◆ **Data provided**:
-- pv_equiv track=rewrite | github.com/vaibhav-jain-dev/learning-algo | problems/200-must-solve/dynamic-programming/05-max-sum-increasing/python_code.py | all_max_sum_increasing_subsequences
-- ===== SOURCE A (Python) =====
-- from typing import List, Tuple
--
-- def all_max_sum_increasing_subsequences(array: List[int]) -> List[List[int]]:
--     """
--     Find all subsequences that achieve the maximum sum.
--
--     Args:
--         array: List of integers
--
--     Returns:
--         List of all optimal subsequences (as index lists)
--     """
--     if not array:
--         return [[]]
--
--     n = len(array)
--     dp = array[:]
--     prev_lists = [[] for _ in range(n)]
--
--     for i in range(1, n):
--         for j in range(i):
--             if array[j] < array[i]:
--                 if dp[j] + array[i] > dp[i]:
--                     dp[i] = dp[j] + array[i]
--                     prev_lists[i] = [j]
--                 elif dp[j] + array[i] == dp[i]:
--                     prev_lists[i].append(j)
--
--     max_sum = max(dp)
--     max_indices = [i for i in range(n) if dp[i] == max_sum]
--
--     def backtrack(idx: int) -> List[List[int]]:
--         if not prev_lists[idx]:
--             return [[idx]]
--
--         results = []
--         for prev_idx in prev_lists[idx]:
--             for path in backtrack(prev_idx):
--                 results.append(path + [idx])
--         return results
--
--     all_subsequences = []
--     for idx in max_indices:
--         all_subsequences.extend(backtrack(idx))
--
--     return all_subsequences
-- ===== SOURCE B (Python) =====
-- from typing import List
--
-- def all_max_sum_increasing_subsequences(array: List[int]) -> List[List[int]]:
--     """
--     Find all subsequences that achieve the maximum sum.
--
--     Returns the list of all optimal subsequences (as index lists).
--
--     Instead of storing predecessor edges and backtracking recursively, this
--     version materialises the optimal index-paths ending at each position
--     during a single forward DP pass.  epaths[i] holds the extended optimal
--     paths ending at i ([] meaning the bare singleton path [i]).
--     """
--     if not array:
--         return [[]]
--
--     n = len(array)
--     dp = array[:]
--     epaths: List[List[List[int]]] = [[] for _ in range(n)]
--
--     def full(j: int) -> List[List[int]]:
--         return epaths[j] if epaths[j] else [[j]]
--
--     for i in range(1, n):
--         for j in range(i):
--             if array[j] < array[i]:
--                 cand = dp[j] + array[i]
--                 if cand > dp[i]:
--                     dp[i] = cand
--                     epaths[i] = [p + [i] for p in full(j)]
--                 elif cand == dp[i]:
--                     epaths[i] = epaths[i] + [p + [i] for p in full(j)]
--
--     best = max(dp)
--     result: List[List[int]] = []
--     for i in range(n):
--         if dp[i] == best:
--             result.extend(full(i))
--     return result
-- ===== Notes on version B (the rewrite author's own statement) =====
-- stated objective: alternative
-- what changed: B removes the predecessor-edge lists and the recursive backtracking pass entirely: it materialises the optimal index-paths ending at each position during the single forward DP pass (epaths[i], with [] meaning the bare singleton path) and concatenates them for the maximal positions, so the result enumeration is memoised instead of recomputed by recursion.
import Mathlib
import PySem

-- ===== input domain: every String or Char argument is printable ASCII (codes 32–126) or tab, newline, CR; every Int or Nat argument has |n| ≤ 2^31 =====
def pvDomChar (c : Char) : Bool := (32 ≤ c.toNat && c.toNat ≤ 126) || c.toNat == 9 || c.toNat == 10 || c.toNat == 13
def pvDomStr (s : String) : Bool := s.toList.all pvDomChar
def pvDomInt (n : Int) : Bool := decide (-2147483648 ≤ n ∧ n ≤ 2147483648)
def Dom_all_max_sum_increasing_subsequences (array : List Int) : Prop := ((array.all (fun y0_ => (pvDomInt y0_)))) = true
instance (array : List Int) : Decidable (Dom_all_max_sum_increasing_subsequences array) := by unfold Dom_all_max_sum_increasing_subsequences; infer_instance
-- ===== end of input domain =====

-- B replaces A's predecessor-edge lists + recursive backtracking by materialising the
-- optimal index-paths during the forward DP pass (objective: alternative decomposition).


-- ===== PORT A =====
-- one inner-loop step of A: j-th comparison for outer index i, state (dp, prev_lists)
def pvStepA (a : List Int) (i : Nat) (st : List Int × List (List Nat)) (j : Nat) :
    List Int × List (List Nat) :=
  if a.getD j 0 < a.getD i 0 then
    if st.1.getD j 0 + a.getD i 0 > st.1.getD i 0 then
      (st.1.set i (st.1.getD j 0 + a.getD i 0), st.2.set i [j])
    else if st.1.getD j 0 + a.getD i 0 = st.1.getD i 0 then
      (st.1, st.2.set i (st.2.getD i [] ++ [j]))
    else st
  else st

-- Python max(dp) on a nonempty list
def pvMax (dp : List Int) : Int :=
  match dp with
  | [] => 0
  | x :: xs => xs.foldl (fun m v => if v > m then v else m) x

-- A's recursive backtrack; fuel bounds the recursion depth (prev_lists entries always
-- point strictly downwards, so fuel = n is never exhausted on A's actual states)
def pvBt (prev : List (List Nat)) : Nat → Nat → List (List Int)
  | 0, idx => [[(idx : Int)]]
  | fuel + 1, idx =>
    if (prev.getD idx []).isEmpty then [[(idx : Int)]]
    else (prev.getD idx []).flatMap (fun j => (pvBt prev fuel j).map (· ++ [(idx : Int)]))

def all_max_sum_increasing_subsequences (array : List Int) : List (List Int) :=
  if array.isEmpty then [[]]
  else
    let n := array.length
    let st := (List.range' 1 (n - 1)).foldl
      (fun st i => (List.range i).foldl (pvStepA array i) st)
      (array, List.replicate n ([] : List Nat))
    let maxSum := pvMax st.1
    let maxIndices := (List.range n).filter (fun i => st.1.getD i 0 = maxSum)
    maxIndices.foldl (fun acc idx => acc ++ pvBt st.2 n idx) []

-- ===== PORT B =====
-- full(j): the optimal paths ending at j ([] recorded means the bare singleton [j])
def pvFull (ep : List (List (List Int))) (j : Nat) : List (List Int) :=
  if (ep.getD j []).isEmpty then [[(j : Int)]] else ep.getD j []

◆ **Assignment**: Gather every line from the entries above where the word "singleton" appears, and copy them.

◆ **Problem solution**:
--     paths ending at i ([] meaning the bare singleton path [i]).
-- what changed: B removes the predecessor-edge lists and the recursive backtracking pass entirely: it materialises the optimal index-paths ending at each position during the single forward DP pass (epaths[i], with [] meaning the bare singleton path) and concatenates them for the maximal positions, so the result enumeration is memoised instead of recomputed by recursion.
-- full(j): the optimal paths ending at j ([] recorded means the bare singleton [j])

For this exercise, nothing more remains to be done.